Can you capture packages and trace the requests?
i can pcap with tcpdump. But i have no clue about docker networking. So actually: no i idea how to listen (and from which side) on what interface.
I can also confirm the problem with the zombie processes (on three servers with Mailcow and Ubuntu 18.04).
Example: --> Number of threads 6600 --> Execute the command "docker restart mailcowdockerized_unbound-mailcow_1" --> Number of threads 1040
Still never run into this...
Is disable_monitoring = true in data/conf/rspamd/local.d/options.inc?
Oh, and could you please check your syslog for "more than 100 concurrent queries"? :-)
root@serverxxx:/data/docker_projects/mailcow-dockerized/data/conf/rspamd/local.d# cat options.inc dns { enable_dnssec = true; } map_watch_interval = 30s; dns { timeout = 15s; retransmits = 5; } disable_monitoring = true;
I have not found "more than 100 concurrent queries" in the sylog of the servers
Oh, and could you please check your syslog for "more than 100 concurrent queries"? :-)
I have not found "more than 100 concurrent queries" in the sylog of the servers.
In unbound log I noticed the following message, which was already reported in #585.
unbound[1:0] error: Could not open logfile /dev/stdout: Permission denied
I fixed it in the upcoming image.
@Adorfer
I think the checkmk agent condemns the problem, if you deactivate the checkmk monitoring there is no [timeout] <defunct>
.
disabling of check_mk agent is not an option here. i can just ask for a modification of the agent. What do you propose?
at the moment i am executing in the crontab:
0 /6 root docker restart $(docker ps|grep mailcowdockerized_unbound|cut -c252-|tr -d " ")
(without the number of zombies is still skyrocketing, rendering the system unresponsive sooner or later
if there is a smarter ways to handle this, please let me know.

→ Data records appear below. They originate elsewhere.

-- pv_equiv track=rewrite | github.com/yang4978/-OJ | Python/1814. 【认证试题】代码缩进.py | get_min_step
-- ===== SOURCE A (Python) =====
-- def get_min_step(steps):
--     steps.append(0)
--     res = 0
--     max_num = 0
--     min_num = 0
--     flag = 0
--     last = 0
--
--     for n in steps:
--         if(flag == 0 and n < last):
--             flag = 1
--             max_num = last
--         elif(flag == 1 and n > last):
--             flag = 0
--             res = res + max_num - min_num
--             max_num = 0
--             min_num = last
--         last = n
--
--     return res + max_num - min_num
-- ===== SOURCE B (Python) =====
-- def get_min_step(steps):
--     # One pass summing consecutive decreases; keeps A's steps.append(0) mutation.
--     steps.append(0)
--     res = 0
--     prev = 0
--     for n in steps:
--         if prev > n:
--             res += prev - n
--         prev = n
--     return res
-- ===== Notes on version B (the rewrite author's own statement) =====
-- stated objective: simpler
-- what changed: Replaced the flag/max_num/min_num peak-and-valley state machine with a single accumulator summing consecutive decreases (prev and res only), using that the series starts and ends at 0.
import Mathlib
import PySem

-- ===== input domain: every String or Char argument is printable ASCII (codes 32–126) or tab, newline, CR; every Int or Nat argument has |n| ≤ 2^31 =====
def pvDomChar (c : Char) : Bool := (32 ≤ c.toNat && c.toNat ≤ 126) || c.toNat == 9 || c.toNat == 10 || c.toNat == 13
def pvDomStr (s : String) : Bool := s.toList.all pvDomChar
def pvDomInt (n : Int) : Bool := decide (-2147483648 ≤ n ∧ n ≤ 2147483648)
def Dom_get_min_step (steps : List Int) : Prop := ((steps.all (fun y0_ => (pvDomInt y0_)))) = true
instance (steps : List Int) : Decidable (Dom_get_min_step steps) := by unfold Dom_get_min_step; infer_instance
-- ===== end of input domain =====

-- ===== PORT A =====
def pvStepA (st : Int × Int × Int × Int × Int) (n : Int) : Int × Int × Int × Int × Int :=
  let (res, mx, mn, flag, last) := st
  if flag = 0 ∧ n < last then (res, last, mn, 1, n)
  else if flag = 1 ∧ n > last then (res + mx - mn, 0, last, 0, n)
  else (res, mx, mn, flag, n)

-- A: steps.append(0), then a flag/max_num/min_num state machine; returns res + max_num - min_num
def get_min_step (steps : List Int) : Int :=
  let s := (steps ++ [0]).foldl pvStepA (0, 0, 0, 0, 0)
  s.1 + s.2.1 - s.2.2.1

-- ===== PORT B =====
def pvStepB (st : Int × Int) (n : Int) : Int × Int :=
  (if st.2 > n then st.1 + st.2 - n else st.1, n)

-- B: steps.append(0), then one pass summing consecutive decreases (prev > n)
def get_min_step_alt (steps : List Int) : Int :=
  ((steps ++ [0]).foldl pvStepB (0, 0)).1

-- ===== PRECONDITION & SPEC =====
def Spec_get_min_step (steps : List Int) (out : Int) : Prop := out = get_min_step_alt steps
instance (steps : List Int) (out : Int) : Decidable (Spec_get_min_step steps out) := by unfold Spec_get_min_step; infer_instance

-- ===== CLAIM (what is proved, stated in full; the proofs are below) =====
def Claim_equal_get_min_step : Prop := ∀ (steps : List Int), Dom_get_min_step steps → Spec_get_min_step steps (get_min_step steps)

-- ===== LEMMAS AND PROOFS =====

-- Invariant tying A's (res, mx, mn, flag, last) to B's (rb, prev = last):
-- flag = 0: mx = 0 and rb = res - mn;  flag = 1: rb = res + mx - mn - last.
theorem pv_key (l : List Int) : ∀ (res mx mn flag last rb : Int),
    ((flag = 0 ∧ mx = 0 ∧ rb = res - mn) ∨ (flag = 1 ∧ rb = res + mx - mn - last)) →
    (let s := (l ++ [0]).foldl pvStepA (res, mx, mn, flag, last)
     s.1 + s.2.1 - s.2.2.1) = ((l ++ [0]).foldl pvStepB (rb, last)).1 := by
  induction l with
  | nil =>
    intro res mx mn flag last rb h
    simp only [List.nil_append, List.foldl_cons, List.foldl_nil, pvStepA, pvStepB]
    rcases h with ⟨hf, hmx, hrb⟩ | ⟨hf, hrb⟩ <;> subst hf <;> split_ifs <;>
      simp_all <;> omega
  | cons n l ih =>
    intro res mx mn flag last rb h
    simp only [List.cons_append, List.foldl_cons, pvStepA, pvStepB]
    rcases h with ⟨hf, hmx, hrb⟩ | ⟨hf, hrb⟩ <;> subst hf <;> split_ifs <;>
      first
        | (apply ih; left; constructor; rfl; constructor <;> omega)
        | (apply ih; right; constructor; rfl; omega)

-- ===== VERDICT (by name: the statement is the Claim_ definition above) =====
theorem get_min_step_spec : Claim_equal_get_min_step := by
  intro steps _
  unfold Spec_get_min_step get_min_step get_min_step_alt
  exact pv_key steps 0 0 0 0 0 0 (Or.inl ⟨rfl, rfl, by ring⟩)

This issue has been automatically marked as stale because it has not had recent activity. It will be closed if no further activity occurs. Thank you for your contributions.
issue was resolved somewhat around end of 2018, after pulling/updating beginning of 2019-01 it disappeared. (the zig-zag before was due to the cron-ed restart of the dnsresolver (unbound) container.)
If anybody likes to drill down to the exact commit, fixing the issue: Feel free to feed me instruction how to test. But for now i will be closing the issue.
Strange.
But I have never seen it happening anyway. So..
If anybody likes to drill down to the exact commit, fixing the issue: Feel free to feed me instruction how to test. But for now i will be closing the issue.
It wasn't mailcow, the problem was caused by the check_mk agent. After an update of the agent everything was ok. https://mathias-kettner.de/check_mk-werks.php?edition_id=enterprise&branch=master&version=1.6.0i1&werk_search=docker
In Deutsch "wer misst misst mist" :-)
I see on a vm (ubuntu18.04LTS, 2C, around 5GB RAM) a near constant rate of threads increasing like 2k/24h.
plus a number of zombie-processes (e.g. "There are 272 zombie processes." after 15h uptime) in the end the system is rendered unresponsive (like "no web login for users" + "ssh login takes minutes")
Restarting of the VM cures the effekt, but i like to find the trigger/cause.
(running update.sh today did not change the behaviour.)
What kind of debug information should be provided?